Your instructions:
Look through the material below. Return exactly the lines from the one with "-- what changed: replaces" through the one with "import PySem", both included.
--------------------------------
-- pv_equiv track=rewrite | github.com/kseniia-pug/BNNtoSAT | src/encodeModel/encode_constraint.py | encode_geq
-- ===== SOURCE A (Python) =====
-- from typing import List
--
-- def encode_geq(
--         x: List[int],
--         a: List[bool],
-- ) -> List[List[int]]:
--     assert len(x) == len(a)
--
--     if len(x) == 0:
--         return []
--
--     clauses = []
--     assert isinstance(a[0], bool)
--     if a[0]:
--         clauses.append([x[0]])
--         clauses.extend(encode_geq(x[1:], a[1:]))
--     else:
--         # Append (x=1) to all sub-clauses:
--         for clause in encode_geq(x[1:], a[1:]):
--             clauses.append([x[0]] + clause)
--     return clauses
-- ===== SOURCE B (Python) =====
-- from typing import List
--
-- def encode_geq(
--         x: List[int],
--         a: List[bool],
-- ) -> List[List[int]]:
--     assert len(x) == len(a)
--     clauses = []
--     prefix = []  # literals at false positions seen so far
--     for xi, ai in zip(x, a):
--         assert isinstance(ai, bool)
--         if ai:
--             clauses.append(prefix + [xi])
--         else:
--             prefix.append(xi)
--     return clauses
-- ===== Notes on version B (the rewrite author's own statement) =====
-- stated objective: faster
-- what changed: replaces the recursive build (which re-prefixes x[0] onto every sub-clause at each level, copying clause lists repeatedly) with a single iterative pass that keeps the running prefix of false-position literals and emits one clause per true index
import Mathlib
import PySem

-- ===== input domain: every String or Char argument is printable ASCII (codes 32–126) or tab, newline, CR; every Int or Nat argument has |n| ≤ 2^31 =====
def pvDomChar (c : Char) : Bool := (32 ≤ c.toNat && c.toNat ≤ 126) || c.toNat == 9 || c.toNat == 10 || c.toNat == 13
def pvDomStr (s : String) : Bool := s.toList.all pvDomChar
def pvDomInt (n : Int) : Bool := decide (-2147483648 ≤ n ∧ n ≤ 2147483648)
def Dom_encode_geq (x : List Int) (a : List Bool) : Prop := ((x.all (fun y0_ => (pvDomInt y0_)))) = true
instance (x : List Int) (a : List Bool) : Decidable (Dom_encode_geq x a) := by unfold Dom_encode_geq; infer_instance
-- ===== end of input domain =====

-- ===== PORT A =====
-- B replaces A's recursion (re-prefixing x[0] onto every sub-clause) by one pass keeping the prefix of false-position literals (faster in a timing run).
-- Port of A: structural recursion mirroring the Python recursion on slices x[1:], a[1:].
def encode_geq (x : List Int) (a : List Bool) : List (List Int) :=
  match x, a with
  | [], _ => []
  | x0 :: xs, a0 :: as_ =>
    if a0 then [x0] :: encode_geq xs as_
    else (encode_geq xs as_).map (fun c => [x0] ++ c)
  | _ :: _, [] => []  -- unreachable under Pre_ (the Python assert raises here)

-- ===== PORT B =====
def encode_geq_alt (x : List Int) (a : List Bool) : List (List Int) :=
  ((x.zip a).foldl
    (fun (st : List (List Int) × List Int) p =>
      if p.2 then (st.1 ++ [st.2 ++ [p.1]], st.2) else (st.1, st.2 ++ [p.1]))
    ([], [])).1

-- ===== PRECONDITION & SPEC =====
-- Pre_: the Python assert requires equal lengths; A raises AssertionError otherwise.
def Pre_encode_geq (x : List Int) (a : List Bool) : Prop := x.length = a.length
instance (x : List Int) (a : List Bool) : Decidable (Pre_encode_geq x a) := by unfold Pre_encode_geq; infer_instance
def pvWitness_encode_geq : List Int × List Bool := ([1, -2, 3], [true, false, true])
def Spec_encode_geq (x : List Int) (a : List Bool) (out : List (List Int)) : Prop := out = encode_geq_alt x a
instance (x : List Int) (a : List Bool) (out : List (List Int)) : Decidable (Spec_encode_geq x a out) := by unfold Spec_encode_geq; infer_instance

-- ===== CLAIM (what is proved, stated in full; the proofs are below) =====
def Claim_equal_encode_geq : Prop := ∀ (x : List Int) (a : List Bool), Dom_encode_geq x a → Pre_encode_geq x a → Spec_encode_geq x a (encode_geq x a)

-- ===== LEMMAS AND PROOFS =====
-- Loop invariant for B's fold: it appends, to the accumulated clauses, A's result with the running prefix prepended to each clause.
theorem encode_geq_loop (xs : List Int) (as_ : List Bool) (cls : List (List Int)) (pre : List Int) :
    ((xs.zip as_).foldl
      (fun (st : List (List Int) × List Int) p =>
        if p.2 then (st.1 ++ [st.2 ++ [p.1]], st.2) else (st.1, st.2 ++ [p.1]))
      (cls, pre))
    = (cls ++ (encode_geq xs as_).map (fun c => pre ++ c),
       pre ++ (xs.zip as_).filterMap (fun p => if p.2 then none else some p.1)) := by
  induction xs generalizing as_ cls pre with
  | nil => simp [encode_geq]
  | cons x0 xs ih =>
    cases as_ with
    | nil => simp [encode_geq]
    | cons a0 as_ =>
      cases a0 <;> simp [encode_geq, ih, List.map_map, Function.comp, List.append_assoc]

-- ===== VERDICT (by name: the statement is the Claim_ definition above) =====
theorem encode_geq_spec : Claim_equal_encode_geq := by
  intro x a _ _
  unfold Spec_encode_geq encode_geq_alt
  rw [encode_geq_loop]
  simp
--------------------------------
Answer to this problem:
-- what changed: replaces the recursive build (which re-prefixes x[0] onto every sub-clause at each level, copying clause lists repeatedly) with a single iterative pass that keeps the running prefix of false-position literals and emits one clause per true index
import Mathlib
import PySem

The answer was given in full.